*Description of the task*.
Collect the lines of the entries where "then" shows up.

◇ ◇ ◇ ◇ ◇ ◇ ◇

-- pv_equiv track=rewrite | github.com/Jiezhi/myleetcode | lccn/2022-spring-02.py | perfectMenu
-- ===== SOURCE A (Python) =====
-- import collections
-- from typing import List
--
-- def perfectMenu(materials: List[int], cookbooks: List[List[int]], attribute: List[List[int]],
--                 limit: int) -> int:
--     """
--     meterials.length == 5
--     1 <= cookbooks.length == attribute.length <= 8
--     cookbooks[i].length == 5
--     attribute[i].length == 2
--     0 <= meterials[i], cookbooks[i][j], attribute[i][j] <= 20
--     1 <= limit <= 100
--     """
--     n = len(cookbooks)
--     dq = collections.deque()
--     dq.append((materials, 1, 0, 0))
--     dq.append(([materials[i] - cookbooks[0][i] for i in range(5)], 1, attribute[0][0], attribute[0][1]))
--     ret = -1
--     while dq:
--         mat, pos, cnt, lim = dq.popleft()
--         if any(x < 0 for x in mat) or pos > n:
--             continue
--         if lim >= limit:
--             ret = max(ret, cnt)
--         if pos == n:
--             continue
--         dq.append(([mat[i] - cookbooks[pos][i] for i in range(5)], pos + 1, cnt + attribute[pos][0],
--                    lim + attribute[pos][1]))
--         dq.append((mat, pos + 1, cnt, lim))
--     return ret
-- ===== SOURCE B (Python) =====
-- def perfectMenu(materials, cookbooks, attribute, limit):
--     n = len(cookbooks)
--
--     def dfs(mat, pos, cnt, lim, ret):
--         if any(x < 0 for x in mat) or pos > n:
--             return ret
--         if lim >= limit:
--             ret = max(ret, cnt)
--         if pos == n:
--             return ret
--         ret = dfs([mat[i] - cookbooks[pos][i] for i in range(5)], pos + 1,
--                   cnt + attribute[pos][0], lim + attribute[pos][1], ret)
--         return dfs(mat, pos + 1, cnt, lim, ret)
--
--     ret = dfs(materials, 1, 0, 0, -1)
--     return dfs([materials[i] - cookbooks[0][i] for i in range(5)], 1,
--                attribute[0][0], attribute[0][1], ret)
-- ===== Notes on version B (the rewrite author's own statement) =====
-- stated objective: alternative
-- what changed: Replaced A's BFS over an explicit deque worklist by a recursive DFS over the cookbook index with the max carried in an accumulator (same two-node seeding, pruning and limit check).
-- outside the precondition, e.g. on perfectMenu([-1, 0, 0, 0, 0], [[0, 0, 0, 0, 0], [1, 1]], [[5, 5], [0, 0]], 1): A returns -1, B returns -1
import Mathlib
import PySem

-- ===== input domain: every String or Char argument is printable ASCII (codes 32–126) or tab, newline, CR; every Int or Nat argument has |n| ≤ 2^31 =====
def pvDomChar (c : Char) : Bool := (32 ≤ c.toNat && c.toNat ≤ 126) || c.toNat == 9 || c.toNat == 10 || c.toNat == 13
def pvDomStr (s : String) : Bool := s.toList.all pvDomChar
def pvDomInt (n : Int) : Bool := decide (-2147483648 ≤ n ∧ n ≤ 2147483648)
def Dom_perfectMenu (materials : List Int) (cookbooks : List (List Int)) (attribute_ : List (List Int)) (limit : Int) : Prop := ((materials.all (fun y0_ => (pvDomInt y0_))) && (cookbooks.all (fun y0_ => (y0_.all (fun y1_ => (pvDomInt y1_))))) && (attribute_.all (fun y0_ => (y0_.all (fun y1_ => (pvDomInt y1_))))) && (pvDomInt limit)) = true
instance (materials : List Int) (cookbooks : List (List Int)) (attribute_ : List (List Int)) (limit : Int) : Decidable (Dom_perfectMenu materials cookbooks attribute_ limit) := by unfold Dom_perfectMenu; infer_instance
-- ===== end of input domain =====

◇ ◇ ◇ ◇ ◇ ◇ ◇

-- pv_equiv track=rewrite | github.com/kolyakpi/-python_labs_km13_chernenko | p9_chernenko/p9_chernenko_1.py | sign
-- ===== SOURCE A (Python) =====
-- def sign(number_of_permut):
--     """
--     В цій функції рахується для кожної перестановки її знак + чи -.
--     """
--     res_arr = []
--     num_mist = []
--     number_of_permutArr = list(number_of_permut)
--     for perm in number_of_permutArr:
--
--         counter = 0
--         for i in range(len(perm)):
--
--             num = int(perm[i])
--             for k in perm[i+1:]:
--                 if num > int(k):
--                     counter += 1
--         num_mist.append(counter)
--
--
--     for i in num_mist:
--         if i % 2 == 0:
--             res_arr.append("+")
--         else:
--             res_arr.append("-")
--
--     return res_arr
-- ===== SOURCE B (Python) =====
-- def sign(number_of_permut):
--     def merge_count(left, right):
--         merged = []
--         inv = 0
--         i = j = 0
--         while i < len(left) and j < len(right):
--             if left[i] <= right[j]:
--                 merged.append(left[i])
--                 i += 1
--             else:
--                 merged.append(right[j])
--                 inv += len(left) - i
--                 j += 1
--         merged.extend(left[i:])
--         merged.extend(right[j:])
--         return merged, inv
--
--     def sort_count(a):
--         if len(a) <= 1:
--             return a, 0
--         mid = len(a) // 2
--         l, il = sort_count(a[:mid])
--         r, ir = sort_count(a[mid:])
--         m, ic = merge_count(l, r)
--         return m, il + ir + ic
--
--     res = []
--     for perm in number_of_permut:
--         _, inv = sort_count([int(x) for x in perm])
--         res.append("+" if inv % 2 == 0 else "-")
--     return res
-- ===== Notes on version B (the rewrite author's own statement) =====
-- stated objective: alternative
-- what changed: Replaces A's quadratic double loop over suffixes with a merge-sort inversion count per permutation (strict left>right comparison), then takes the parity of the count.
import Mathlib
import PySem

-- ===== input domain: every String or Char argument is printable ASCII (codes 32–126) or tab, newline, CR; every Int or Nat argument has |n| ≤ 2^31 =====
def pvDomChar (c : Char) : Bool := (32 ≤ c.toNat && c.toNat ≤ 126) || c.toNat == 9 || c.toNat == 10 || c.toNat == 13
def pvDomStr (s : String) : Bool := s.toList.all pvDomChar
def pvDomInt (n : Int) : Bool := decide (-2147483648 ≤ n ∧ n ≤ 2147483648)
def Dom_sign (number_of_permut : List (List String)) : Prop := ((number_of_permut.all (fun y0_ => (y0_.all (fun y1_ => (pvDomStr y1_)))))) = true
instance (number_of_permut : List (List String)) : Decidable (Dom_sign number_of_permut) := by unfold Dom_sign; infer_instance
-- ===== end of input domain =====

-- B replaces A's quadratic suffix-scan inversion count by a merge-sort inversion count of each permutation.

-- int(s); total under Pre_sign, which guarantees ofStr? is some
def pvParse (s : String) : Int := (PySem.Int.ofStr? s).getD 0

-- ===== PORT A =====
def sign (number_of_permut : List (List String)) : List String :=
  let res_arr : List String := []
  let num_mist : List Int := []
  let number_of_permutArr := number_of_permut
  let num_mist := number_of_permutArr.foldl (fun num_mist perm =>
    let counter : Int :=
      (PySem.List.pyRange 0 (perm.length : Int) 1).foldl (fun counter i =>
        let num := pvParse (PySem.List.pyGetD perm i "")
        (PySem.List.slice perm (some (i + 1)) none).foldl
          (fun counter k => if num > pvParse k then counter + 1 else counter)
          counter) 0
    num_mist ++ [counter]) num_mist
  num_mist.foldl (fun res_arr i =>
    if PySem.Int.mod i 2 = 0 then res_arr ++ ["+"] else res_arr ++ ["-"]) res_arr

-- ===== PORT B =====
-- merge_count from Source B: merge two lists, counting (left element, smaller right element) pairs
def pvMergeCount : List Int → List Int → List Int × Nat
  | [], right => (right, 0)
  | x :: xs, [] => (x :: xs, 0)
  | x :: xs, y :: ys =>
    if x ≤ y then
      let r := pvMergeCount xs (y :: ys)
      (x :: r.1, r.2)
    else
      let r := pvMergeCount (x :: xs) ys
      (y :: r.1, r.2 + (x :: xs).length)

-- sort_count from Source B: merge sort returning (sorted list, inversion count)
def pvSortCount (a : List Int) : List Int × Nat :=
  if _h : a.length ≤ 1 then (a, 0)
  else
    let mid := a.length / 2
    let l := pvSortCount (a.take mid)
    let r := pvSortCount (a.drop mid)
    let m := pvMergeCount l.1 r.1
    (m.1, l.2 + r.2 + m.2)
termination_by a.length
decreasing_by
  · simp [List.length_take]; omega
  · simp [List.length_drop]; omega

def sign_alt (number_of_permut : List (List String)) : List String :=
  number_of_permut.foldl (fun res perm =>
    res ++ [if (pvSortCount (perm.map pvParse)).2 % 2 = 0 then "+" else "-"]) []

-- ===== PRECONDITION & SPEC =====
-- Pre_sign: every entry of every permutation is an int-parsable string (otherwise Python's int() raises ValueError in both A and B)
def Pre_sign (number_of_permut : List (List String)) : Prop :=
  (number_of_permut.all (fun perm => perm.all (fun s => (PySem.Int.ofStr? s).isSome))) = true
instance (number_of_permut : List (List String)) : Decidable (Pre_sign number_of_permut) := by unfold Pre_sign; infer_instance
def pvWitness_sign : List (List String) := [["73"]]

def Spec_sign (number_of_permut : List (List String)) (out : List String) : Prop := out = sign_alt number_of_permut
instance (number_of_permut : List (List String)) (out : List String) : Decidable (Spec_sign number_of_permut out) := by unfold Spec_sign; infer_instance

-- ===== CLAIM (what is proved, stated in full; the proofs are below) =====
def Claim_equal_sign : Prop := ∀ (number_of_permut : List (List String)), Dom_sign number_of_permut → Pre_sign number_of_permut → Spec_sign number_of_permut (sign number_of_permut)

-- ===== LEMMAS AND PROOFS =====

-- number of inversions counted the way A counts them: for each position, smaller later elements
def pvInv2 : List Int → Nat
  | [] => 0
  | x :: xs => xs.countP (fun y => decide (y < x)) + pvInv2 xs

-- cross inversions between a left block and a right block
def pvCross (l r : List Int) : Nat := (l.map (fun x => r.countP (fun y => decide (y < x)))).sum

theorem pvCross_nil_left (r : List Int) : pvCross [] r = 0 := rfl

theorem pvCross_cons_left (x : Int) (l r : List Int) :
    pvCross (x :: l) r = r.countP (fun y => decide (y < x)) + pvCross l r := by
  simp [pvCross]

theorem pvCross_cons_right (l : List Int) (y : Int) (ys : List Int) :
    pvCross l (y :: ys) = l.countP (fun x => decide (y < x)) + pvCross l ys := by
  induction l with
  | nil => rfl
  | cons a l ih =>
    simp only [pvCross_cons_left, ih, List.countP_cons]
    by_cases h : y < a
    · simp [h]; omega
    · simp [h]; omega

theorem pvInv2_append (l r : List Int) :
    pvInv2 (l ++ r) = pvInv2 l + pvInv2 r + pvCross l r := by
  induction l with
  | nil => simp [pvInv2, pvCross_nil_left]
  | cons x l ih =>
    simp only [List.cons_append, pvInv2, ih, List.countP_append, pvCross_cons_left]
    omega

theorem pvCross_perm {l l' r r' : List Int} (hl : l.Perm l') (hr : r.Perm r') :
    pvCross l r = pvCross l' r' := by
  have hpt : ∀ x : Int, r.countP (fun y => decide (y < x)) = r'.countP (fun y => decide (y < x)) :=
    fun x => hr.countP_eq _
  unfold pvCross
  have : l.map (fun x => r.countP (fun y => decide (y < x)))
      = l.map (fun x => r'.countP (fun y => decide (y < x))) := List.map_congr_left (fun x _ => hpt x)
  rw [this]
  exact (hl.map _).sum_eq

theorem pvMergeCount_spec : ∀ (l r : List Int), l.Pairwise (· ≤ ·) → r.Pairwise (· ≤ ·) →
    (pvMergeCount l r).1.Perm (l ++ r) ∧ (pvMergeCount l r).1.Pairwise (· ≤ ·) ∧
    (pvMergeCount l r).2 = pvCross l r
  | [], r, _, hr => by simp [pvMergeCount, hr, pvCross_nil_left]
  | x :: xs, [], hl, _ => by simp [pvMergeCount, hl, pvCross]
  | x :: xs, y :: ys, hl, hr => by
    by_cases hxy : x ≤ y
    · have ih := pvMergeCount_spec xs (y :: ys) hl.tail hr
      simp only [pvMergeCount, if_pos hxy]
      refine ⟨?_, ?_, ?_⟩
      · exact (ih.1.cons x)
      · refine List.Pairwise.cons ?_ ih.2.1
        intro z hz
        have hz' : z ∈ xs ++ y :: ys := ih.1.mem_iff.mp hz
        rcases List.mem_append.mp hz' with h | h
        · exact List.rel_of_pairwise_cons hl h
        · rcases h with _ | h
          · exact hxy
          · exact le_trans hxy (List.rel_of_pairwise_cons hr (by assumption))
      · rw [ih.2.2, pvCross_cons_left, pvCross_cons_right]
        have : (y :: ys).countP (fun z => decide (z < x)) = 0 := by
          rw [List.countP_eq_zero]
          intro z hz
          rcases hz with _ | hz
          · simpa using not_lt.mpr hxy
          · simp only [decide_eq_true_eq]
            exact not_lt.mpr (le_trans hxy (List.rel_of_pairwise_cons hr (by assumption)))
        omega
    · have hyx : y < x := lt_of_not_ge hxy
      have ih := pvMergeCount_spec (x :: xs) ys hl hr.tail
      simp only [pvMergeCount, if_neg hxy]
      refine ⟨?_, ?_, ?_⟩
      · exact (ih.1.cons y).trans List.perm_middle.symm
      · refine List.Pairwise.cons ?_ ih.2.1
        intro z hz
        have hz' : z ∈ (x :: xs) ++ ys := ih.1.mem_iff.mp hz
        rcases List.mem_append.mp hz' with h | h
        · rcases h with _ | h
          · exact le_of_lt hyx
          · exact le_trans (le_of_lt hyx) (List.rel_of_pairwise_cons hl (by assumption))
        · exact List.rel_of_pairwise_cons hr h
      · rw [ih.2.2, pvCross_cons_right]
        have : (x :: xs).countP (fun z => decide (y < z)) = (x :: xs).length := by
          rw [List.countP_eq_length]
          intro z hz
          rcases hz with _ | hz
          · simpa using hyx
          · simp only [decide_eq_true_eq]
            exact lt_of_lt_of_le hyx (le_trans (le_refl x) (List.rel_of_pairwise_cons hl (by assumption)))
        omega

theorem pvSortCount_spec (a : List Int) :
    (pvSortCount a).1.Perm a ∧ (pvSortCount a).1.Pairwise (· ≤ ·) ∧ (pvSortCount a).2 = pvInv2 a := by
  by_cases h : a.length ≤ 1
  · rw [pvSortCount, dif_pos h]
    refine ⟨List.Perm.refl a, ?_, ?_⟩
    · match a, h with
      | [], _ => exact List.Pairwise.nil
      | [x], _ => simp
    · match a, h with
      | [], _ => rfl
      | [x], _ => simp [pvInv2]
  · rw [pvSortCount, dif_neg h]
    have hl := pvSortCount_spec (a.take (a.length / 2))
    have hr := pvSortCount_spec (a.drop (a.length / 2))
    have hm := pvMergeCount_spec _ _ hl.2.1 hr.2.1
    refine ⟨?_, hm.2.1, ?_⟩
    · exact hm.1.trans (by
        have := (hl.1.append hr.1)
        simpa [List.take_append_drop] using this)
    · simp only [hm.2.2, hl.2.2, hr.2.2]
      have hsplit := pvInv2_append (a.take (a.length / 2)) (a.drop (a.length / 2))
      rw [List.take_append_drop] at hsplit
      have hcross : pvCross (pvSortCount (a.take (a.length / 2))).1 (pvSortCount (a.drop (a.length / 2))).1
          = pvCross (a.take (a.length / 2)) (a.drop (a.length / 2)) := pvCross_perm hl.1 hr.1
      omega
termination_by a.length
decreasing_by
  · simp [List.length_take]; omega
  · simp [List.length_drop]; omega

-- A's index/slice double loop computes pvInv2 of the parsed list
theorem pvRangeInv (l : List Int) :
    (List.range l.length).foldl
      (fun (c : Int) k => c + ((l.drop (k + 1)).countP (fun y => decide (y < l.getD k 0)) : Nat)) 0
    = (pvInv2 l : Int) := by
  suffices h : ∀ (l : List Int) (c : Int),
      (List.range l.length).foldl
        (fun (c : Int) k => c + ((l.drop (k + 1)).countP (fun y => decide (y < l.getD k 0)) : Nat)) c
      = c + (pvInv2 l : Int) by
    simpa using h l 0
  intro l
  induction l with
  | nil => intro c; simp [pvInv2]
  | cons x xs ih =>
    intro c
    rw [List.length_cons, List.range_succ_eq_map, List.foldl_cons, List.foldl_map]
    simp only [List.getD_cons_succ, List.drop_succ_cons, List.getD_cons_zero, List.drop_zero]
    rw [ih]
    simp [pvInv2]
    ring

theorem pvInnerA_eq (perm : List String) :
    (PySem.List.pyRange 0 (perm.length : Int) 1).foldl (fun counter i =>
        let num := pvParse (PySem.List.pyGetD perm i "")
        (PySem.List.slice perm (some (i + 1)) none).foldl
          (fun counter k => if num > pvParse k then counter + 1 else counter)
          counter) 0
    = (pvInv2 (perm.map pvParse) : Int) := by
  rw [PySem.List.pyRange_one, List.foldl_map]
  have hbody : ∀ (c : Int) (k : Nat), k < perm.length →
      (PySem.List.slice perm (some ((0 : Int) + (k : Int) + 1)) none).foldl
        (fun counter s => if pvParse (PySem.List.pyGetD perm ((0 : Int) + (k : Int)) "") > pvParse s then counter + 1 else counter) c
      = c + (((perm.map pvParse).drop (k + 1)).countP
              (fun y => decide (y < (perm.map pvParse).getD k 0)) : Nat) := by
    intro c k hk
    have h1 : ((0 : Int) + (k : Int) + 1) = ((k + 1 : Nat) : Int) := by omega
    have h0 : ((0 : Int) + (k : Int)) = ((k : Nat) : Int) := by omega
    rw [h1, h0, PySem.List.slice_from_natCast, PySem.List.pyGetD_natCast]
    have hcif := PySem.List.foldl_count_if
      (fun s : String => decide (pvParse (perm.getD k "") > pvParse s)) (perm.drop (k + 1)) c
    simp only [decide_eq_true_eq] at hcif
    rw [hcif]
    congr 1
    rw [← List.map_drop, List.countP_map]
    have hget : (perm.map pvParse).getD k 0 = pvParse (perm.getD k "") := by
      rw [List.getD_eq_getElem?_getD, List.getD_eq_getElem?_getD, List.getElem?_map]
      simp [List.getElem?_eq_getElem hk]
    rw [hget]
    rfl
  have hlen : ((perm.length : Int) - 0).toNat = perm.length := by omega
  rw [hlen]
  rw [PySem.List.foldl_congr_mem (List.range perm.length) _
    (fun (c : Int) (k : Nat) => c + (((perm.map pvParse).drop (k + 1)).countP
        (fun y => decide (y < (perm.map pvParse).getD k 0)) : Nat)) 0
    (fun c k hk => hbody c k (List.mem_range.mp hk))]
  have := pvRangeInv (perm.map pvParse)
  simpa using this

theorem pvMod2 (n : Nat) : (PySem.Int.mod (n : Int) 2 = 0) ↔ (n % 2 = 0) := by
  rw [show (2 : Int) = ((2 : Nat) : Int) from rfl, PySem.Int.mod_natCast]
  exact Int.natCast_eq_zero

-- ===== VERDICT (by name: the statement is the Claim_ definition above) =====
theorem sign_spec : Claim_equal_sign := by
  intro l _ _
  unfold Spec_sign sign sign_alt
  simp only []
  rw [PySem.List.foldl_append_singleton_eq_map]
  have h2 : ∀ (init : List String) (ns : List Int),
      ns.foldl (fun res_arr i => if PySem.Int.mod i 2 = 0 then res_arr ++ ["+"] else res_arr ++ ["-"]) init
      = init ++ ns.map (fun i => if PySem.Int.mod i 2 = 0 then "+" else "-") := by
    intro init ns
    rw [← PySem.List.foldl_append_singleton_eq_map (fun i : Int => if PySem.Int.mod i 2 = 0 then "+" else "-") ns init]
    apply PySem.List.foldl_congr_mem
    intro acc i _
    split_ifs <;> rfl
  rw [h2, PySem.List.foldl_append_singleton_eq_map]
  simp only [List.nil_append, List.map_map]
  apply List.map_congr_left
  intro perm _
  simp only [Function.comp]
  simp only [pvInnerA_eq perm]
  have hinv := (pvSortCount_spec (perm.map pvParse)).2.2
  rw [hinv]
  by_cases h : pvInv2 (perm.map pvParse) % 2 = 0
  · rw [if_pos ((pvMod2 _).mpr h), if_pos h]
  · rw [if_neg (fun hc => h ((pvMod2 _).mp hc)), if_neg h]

◇ ◇ ◇ ◇ ◇ ◇ ◇

*Task answer*.
-- what changed: Replaces A's quadratic double loop over suffixes with a merge-sort inversion count per permutation (strict left>right comparison), then takes the parity of the count.
          (fun counter k => if num > pvParse k then counter + 1 else counter)
    if PySem.Int.mod i 2 = 0 then res_arr ++ ["+"] else res_arr ++ ["-"]) res_arr
    if x ≤ y then
  if _h : a.length ≤ 1 then (a, 0)
    res ++ [if (pvSortCount (perm.map pvParse)).2 % 2 = 0 then "+" else "-"]) []
          (fun counter k => if num > pvParse k then counter + 1 else counter)
        (fun counter s => if pvParse (PySem.List.pyGetD perm ((0 : Int) + (k : Int)) "") > pvParse s then counter + 1 else counter) c
      ns.foldl (fun res_arr i => if PySem.Int.mod i 2 = 0 then res_arr ++ ["+"] else res_arr ++ ["-"]) init
      = init ++ ns.map (fun i => if PySem.Int.mod i 2 = 0 then "+" else "-") := by
    rw [← PySem.List.foldl_append_singleton_eq_map (fun i : Int => if PySem.Int.mod i 2 = 0 then "+" else "-") ns init]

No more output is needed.